All the principles of heaven and earth are living inside you. Life itself is truth, and this will never change. Everything in heaven and earth breathes. Breath is the thread that ties creation together. – Morihei Ueshiba
Have you ever been concentrating on something and noticed yourself holding your breath? This can happen before an audition, before a big solo, or at a particularly challenging or exposed section of music. I even find myself holding my breath while playing warm-up exercises before a practice session or when reading a musical score for the first time.
As a musician, there are many reasons why it is helpful to breathe fully and clearly:
- Holding your breath (negatively) affects your time and groove.
- Breathing helps keep you mentally limber. When you’re breathing fully your body and brain are well-supplied with oxygen. It’s hard to think when you’re gasping for air!
- Good breathing helps reduce tension in the body, relaxing the muscles of the arms and torso. Holding your breath creates tension.
- Deep breathing helps reduce stress and anxiety (stage fright, anyone?). This is especially true of a long, steady exhale.
Breath Experiment
Take a moment to try a simple breathing experiment with me. Inhale for six seconds, drawing the breath into the pit of the stomach. Then inhale for six seconds. Try to draw the breath in and out at an even pace, not over-reaching at the beginning or rushing towards the end. As you breathe, keep the shoulders relaxed and stationary – breathe into the stomach, there’s no need to raise your shoulders up to your ears for a deep breath; let your belly fill and expand as you inhale and let it collapse as you exhale.
Some people like to visualise a trail of warmth or light traveling into the nose and down into the pit of the stomach on the inhale, and then that same trail of warmth or light rising through the spine, up the neck and out the top of the head on the exhale. Others visualise a stream of bubbles. There’s nothing particularly mystical about the visualisation itself, but it can be a nice tool to aid focus.
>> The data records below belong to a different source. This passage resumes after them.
-- pv_equiv track=rewrite | github.com/hari-hawk/Digital-Direction | dd-extraction/src/extraction/generic.py | _windstream_service_type
-- ===== SOURCE A (Python) =====
-- WINDSTREAM_CIRCUIT_TO_SERVICE = {
--     "customer provided access": "UCaaS",
--     "sd-wan management-concierge": "SDWAN",
--     "sd-wan management": "SDWAN",
--     "sd-wan service license": "SDWAN",
--     "cellular broadband internet access": "Wireless Cellular Internet",
--     "cellular broadband charge": "Wireless Cellular Internet",
--     "ethernet access": "Ethernet",
--     "internet service": "DIA",
--     "access loop": "UCaaS",
--     "voip": "UCaaS",
--     "broadband": "Broadband",
--     "email": "Other",
--     "centrex": "Centrex",
--     "centrex link": "Centrex",
--     "ibn exchange": "Centrex",
--     "billed number": "Centrex",
-- }
--
-- def _windstream_service_type(circuit_types: set) -> str:
--     """Determine Windstream service type from circuit types at a site."""
--     types_lower = {ct.lower() for ct in circuit_types if ct}
--
--     # Priority order: SDWAN > UCaaS > SIP Trunk > Centrex > DIA > other
--     # Check for SDWAN first (highest priority)
--     for ct_lower in types_lower:
--         if "sd-wan" in ct_lower or "sdwan" in ct_lower:
--             return "SDWAN"
--
--     # Check for SIP Trunk
--     for ct_lower in types_lower:
--         if "trunk" in ct_lower or "sip" in ct_lower:
--             return "SIP Trunk"
--
--     # Check for Centrex
--     for ct_lower in types_lower:
--         if "centrex" in ct_lower or "ibn" in ct_lower or "billed number" in ct_lower:
--             return "Centrex"
--
--     # Check for UCaaS (VoIP, access loop, customer provided access)
--     for ct_lower in types_lower:
--         if "voip" in ct_lower or "access loop" in ct_lower or "customer provided" in ct_lower:
--             return "UCaaS"
--
--     # Check for Internet/DIA
--     for ct_lower in types_lower:
--         if "internet" in ct_lower or "ethernet" in ct_lower:
--             return "DIA"
--
--     # Check for Broadband
--     for ct_lower in types_lower:
--         if "broadband" in ct_lower:
--             return "Broadband"
--
--     # Check for cellular
--     for ct_lower in types_lower:
--         if "cellular" in ct_lower:
--             return "Wireless Cellular Internet"
--
--     # Fallback to carrier-specific map
--     for ct_lower in types_lower:
--         for pattern, stype in WINDSTREAM_CIRCUIT_TO_SERVICE.items():
--             if pattern in ct_lower:
--                 return stype
--
--     if types_lower:
--         return "UCaaS"  # default for Windstream
--     return "UCaaS"
-- ===== SOURCE B (Python) =====
-- _CATS = [
--     (("sd-wan", "sdwan"), "SDWAN"),
--     (("trunk", "sip"), "SIP Trunk"),
--     (("centrex", "ibn", "billed number"), "Centrex"),
--     (("voip", "access loop", "customer provided"), "UCaaS"),
--     (("internet", "ethernet"), "DIA"),
--     (("broadband",), "Broadband"),
--     (("cellular",), "Wireless Cellular Internet"),
--     (("email",), "Other"),
-- ]
--
--
-- def _windstream_service_type(circuit_types: set) -> str:
--     """Determine Windstream service type from circuit types at a site."""
--     best = 8
--     for ct in circuit_types:
--         cl = ct.lower()
--         r = next((i for i, (keys, _) in enumerate(_CATS)
--                   if any(k in cl for k in keys)), 8)
--         if r < best:
--             best = r
--     return _CATS[best][1] if best < 8 else "UCaaS"
-- ===== Notes on version B (the rewrite author's own statement) =====
-- stated objective: simpler
-- what changed: Replaces A's eight separate scans (seven keyword loops plus a 16-pattern fallback map walk, of which only the 'email' entry is still reachable) with a single pass that keeps the minimum priority rank per element over an 8-row priority table.
import Mathlib
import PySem
-- pv_equiv track=rewrite | github.com/wyuquane/coding | homework.py | group_sum5
-- ===== SOURCE A (Python) =====
-- def group_sum5(start: int, nums: list, target: int):
--     if start >= len(nums):
--         return target == 0
--     if start == len(nums) - 1 and nums[start] == 5:
--         return target == 5
--
--     if nums[start] == 5:
--         if nums[start + 1] != 1:
--             return group_sum5(start + 1, nums, target - 5)
--         return group_sum5(start + 1, nums, target)
--
--     return (group_sum5(start + 1, nums, target - nums[start])
--             or group_sum5(start + 1, nums, target))
-- ===== SOURCE B (Python) =====
-- def group_sum5(start: int, nums: list, target: int):
--     # Top-down dynamic programming: the take/skip recursion memoized on (s, t).
--     memo = {}
--
--     def go(s, t):
--         if s >= len(nums):
--             return t == 0
--         key = (s, t)
--         if key in memo:
--             return memo[key]
--         v = nums[s]
--         if s == len(nums) - 1 and v == 5:
--             r = t == 5
--         elif v == 5:
--             r = go(s + 1, t - 5 if nums[s + 1] != 1 else t)
--         else:
--             r = go(s + 1, t - v) or go(s + 1, t)
--         memo[key] = r
--         return r
--
--     return go(start, target)
-- ===== Notes on version B (the rewrite author's own statement) =====
-- stated objective: alternative
-- what changed: A's naive take/skip recursion becomes top-down dynamic programming: each subproblem (s, t) is solved once and cached in a dict, so overlapping branches collapse into lookups; Pre_ only excludes start < -len(nums), where both A and B raise IndexError.
import Mathlib
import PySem

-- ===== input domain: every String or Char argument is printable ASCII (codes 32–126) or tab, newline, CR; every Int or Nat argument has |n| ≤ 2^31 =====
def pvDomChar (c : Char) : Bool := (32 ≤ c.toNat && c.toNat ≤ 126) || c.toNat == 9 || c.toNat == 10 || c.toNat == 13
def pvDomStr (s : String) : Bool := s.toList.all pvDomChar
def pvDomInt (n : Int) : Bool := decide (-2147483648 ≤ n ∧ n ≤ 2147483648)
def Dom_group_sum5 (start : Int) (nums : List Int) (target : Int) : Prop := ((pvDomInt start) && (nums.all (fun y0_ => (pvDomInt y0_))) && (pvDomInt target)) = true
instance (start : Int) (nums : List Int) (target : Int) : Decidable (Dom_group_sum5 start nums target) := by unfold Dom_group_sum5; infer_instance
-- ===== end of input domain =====

-- B replaces A's naive take/skip recursion by top-down dynamic programming: the recursion
-- memoized on (s, t), each subproblem solved once and cached in a dict.

-- ===== PORT A =====
def group_sum5 (start : Int) (nums : List Int) (target : Int) : Bool :=
  if _h : start ≥ (nums.length : Int) then target == 0
  else
    match PySem.List.pyGet? nums start with
    | none => false   -- Python raises IndexError here; excluded by Pre_
    | some v =>
      if start == (nums.length : Int) - 1 && v == 5 then target == 5
      else if v == 5 then
        match PySem.List.pyGet? nums (start + 1) with
        | none => false   -- unreachable once nums[start] succeeded
        | some w =>
          if w != 1 then group_sum5 (start + 1) nums (target - 5)
          else group_sum5 (start + 1) nums target
      else group_sum5 (start + 1) nums (target - v) || group_sum5 (start + 1) nums target
termination_by ((nums.length : Int) - start).toNat
decreasing_by all_goals omega

-- ===== PORT B =====
-- Source B's inner 'go', with the memo dict threaded through explicitly.
def goB (nums : List Int) (s : Int) (t : Int) (memo : PySem.Dict (Int × Int) Bool) :
    Bool × PySem.Dict (Int × Int) Bool :=
  if _h : s ≥ (nums.length : Int) then (t == 0, memo)
  else
    match memo.get? (s, t) with
    | some r => (r, memo)
    | none =>
      match PySem.List.pyGet? nums s with
      | none => (false, memo)   -- Python raises IndexError here; excluded by Pre_
      | some v =>
        let r :=
          if s == (nums.length : Int) - 1 && v == 5 then (t == 5, memo)
          else if v == 5 then
            match PySem.List.pyGet? nums (s + 1) with
            | none => (false, memo)   -- unreachable once nums[s] succeeded
            | some w => goB nums (s + 1) (if w != 1 then t - 5 else t) memo
          else
            match goB nums (s + 1) (t - v) memo with
            | (true, m1) => (true, m1)
            | (false, m1) => goB nums (s + 1) t m1
        (r.1, r.2.insert (s, t) r.1)
termination_by ((nums.length : Int) - s).toNat
decreasing_by all_goals omega

def group_sum5_alt (start : Int) (nums : List Int) (target : Int) : Bool :=
  (goB nums start target PySem.Dict.empty).1

-- ===== PRECONDITION & SPEC =====
-- Pre_ excludes exactly the inputs where the Python A (and B alike) raises IndexError:
-- start < -len(nums), the first access nums[start] being out of range.
def Pre_group_sum5 (start : Int) (nums : List Int) (target : Int) : Prop :=
  -(nums.length : Int) ≤ start
instance (start : Int) (nums : List Int) (target : Int) : Decidable (Pre_group_sum5 start nums target) := by unfold Pre_group_sum5; infer_instance
def pvWitness_group_sum5 : Int × List Int × Int := (0, [5, 1, 2], 3)

def Spec_group_sum5 (start : Int) (nums : List Int) (target : Int) (out : Bool) : Prop := out = group_sum5_alt start nums target
instance (start : Int) (nums : List Int) (target : Int) (out : Bool) : Decidable (Spec_group_sum5 start nums target out) := by unfold Spec_group_sum5; infer_instance

-- ===== CLAIM (what is proved, stated in full; the proofs are below) =====
def Claim_equal_group_sum5 : Prop := ∀ (start : Int) (nums : List Int) (target : Int), Dom_group_sum5 start nums target → Pre_group_sum5 start nums target → Spec_group_sum5 start nums target (group_sum5 start nums target)

-- ===== LEMMAS AND PROOFS =====

-- memo invariant: every cached value is A's value for its key
def MemoOK (nums : List Int) (memo : PySem.Dict (Int × Int) Bool) : Prop :=
  ∀ (s t : Int) (r : Bool), memo.get? (s, t) = some r → r = group_sum5 s nums t

lemma memoOK_empty (nums : List Int) : MemoOK nums PySem.Dict.empty := by
  intro s t r h
  simp [PySem.Dict.get?_empty] at h

lemma memoOK_insert (nums : List Int) (memo : PySem.Dict (Int × Int) Bool)
    (hm : MemoOK nums memo) (s t : Int) (r : Bool) (hr : r = group_sum5 s nums t) :
    MemoOK nums (memo.insert (s, t) r) := by
  intro s' t' r' h
  rw [PySem.Dict.get?_insert] at h
  split at h
  · rename_i heq
    obtain ⟨hs, ht⟩ := Prod.mk.injEq .. ▸ heq
    cases h
    subst hs ht
    simpa using hr
  · exact hm s' t' r' h

lemma goB_correct (nums : List Int) : ∀ (n : Nat) (s t : Int) (memo : PySem.Dict (Int × Int) Bool),
    ((nums.length : Int) - s).toNat ≤ n → MemoOK nums memo →
    (goB nums s t memo).1 = group_sum5 s nums t ∧ MemoOK nums (goB nums s t memo).2 := by
  intro n
  induction n with
  | zero =>
      intro s t memo hn hm
      have hs : s ≥ (nums.length : Int) := by omega
      rw [goB, dif_pos hs, group_sum5, dif_pos hs]
      exact ⟨rfl, hm⟩
  | succ n ih =>
      intro s t memo hn hm
      by_cases hs : s ≥ (nums.length : Int)
      · rw [goB, dif_pos hs, group_sum5, dif_pos hs]
        exact ⟨rfl, hm⟩
      · rw [goB, dif_neg hs]
        cases hhit : memo.get? (s, t) with
        | some r =>
            simp only []
            exact ⟨hm s t r hhit, hm⟩
        | none =>
            simp only []
            cases hv : PySem.List.pyGet? nums s with
            | none =>
                simp only []
                have hA : group_sum5 s nums t = false := by
                  rw [group_sum5, dif_neg hs, hv]
                exact ⟨hA.symm, hm⟩
            | some v =>
                simp only []
                have hrec : ∀ (t' : Int) (m : PySem.Dict (Int × Int) Bool), MemoOK nums m →
                    (goB nums (s + 1) t' m).1 = group_sum5 (s + 1) nums t' ∧
                    MemoOK nums (goB nums (s + 1) t' m).2 := by
                  intro t' m hm'
                  exact ih (s + 1) t' m (by omega) hm'
                by_cases hlast : (s == (nums.length : Int) - 1 && v == 5) = true
                · rw [if_pos hlast]
                  have hA : group_sum5 s nums t = (t == 5) := by
                    rw [group_sum5, dif_neg hs, hv]
                    simp only []
                    rw [if_pos hlast]
                  exact ⟨hA.symm, memoOK_insert nums memo hm s t _ hA.symm⟩
                · rw [if_neg hlast]
                  by_cases h5 : (v == 5) = true
                  · rw [if_pos h5]
                    cases hw : PySem.List.pyGet? nums (s + 1) with
                    | none =>
                        simp only []
                        have hA : group_sum5 s nums t = false := by
                          rw [group_sum5, dif_neg hs, hv]
                          simp only []
                          rw [if_neg hlast, if_pos h5, hw]
                        exact ⟨hA.symm, memoOK_insert nums memo hm s t _ hA.symm⟩
                    | some w =>
                        simp only []
                        have hA : group_sum5 s nums t
                            = group_sum5 (s + 1) nums (if (w != 1) = true then t - 5 else t) := by
                          rw [group_sum5, dif_neg hs, hv]
                          simp only []
                          rw [if_neg hlast, if_pos h5, hw]
                          simp only []
                          by_cases h1 : (w != 1) = true
                          · rw [if_pos h1, if_pos h1]
                          · rw [if_neg h1, if_neg h1]
                        cases hfst : goB nums (s + 1) (if (w != 1) = true then t - 5 else t) memo with
                        | mk r1 m1 =>
                            obtain ⟨hval1, hinv1⟩ := hrec (if (w != 1) = true then t - 5 else t) memo hm
                            rw [hfst] at hval1 hinv1
                            simp only [] at hval1 hinv1
                            have hr1 : r1 = group_sum5 s nums t := by rw [hval1, hA]
                            exact ⟨hr1, memoOK_insert nums m1 hinv1 s t r1 hr1⟩
                  · rw [if_neg h5]
                    have hA : group_sum5 s nums t
                        = (group_sum5 (s + 1) nums (t - v) || group_sum5 (s + 1) nums t) := by
                      rw [group_sum5, dif_neg hs, hv]
                      simp only []
                      rw [if_neg hlast, if_neg h5]
                    obtain ⟨hval1, hinv1⟩ := hrec (t - v) memo hm
                    cases hfst : goB nums (s + 1) (t - v) memo with
                    | mk r1 m1 =>
                        rw [hfst] at hval1 hinv1
                        simp only [] at hval1 hinv1
                        cases r1 with
                        | true =>
                            have hr : true = group_sum5 s nums t := by
                              rw [hA, ← hval1]; rfl
                            exact ⟨hr, memoOK_insert nums m1 hinv1 s t true hr⟩
                        | false =>
                            obtain ⟨hval2, hinv2⟩ := hrec t m1 hinv1
                            cases hsnd : goB nums (s + 1) t m1 with
                            | mk r2 m2 =>
                                rw [hsnd] at hval2 hinv2
                                simp only [] at hval2 hinv2
                                simp only [hsnd]
                                have hr : r2 = group_sum5 s nums t := by
                                  rw [hA, ← hval1, ← hval2]
                                  simp
                                exact ⟨hr, memoOK_insert nums m2 hinv2 s t r2 hr⟩

lemma main (start : Int) (nums : List Int) (target : Int) :
    group_sum5 start nums target = group_sum5_alt start nums target := by
  unfold group_sum5_alt
  exact (goB_correct nums ((nums.length : Int) - start).toNat start target PySem.Dict.empty
    (le_refl _) (memoOK_empty nums)).1.symm

-- ===== VERDICT (by name: the statement is the Claim_ definition above) =====
theorem group_sum5_spec : Claim_equal_group_sum5 := by
  intro start nums target _ _
  unfold Spec_group_sum5
  exact main start nums target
Next time you warm up, sight read, or play technical exercises, be aware of your breath. See if you can breathe evenly and deeply through the exercise. For added credit, take a mental tour of the muscles of your arms, shoulders, back, chest, stomach, legs, and even feet – relax each one consciously until you’re using only the bare minimum physical tension needed to play the musical passage.
Sing It
The next time you take a solo, either with a backing track or a live band, try to sing what you play. You don’t need to have the voice of George Benson to do this – you can just vocalise along with your solo quietly and away from your microphone. You may find your lines take on a more personal, phrase-based sound.
I distinctly remember sitting in a lesson with Giorgio Serci – I was a student in the beginning stages of learning how to improvise in a jazz style and was struggling. Sure, I could (just about) navigate some basic jazz chord progressions but what I was playing sounded dull and very ‘by the numbers’. After a few minutes of playing Giorgio said, ‘let’s do it again, this time sing what you play‘. The difference was immediate and powerful – at once my playing sounded alive and like ‘me’, my own voice began to sound.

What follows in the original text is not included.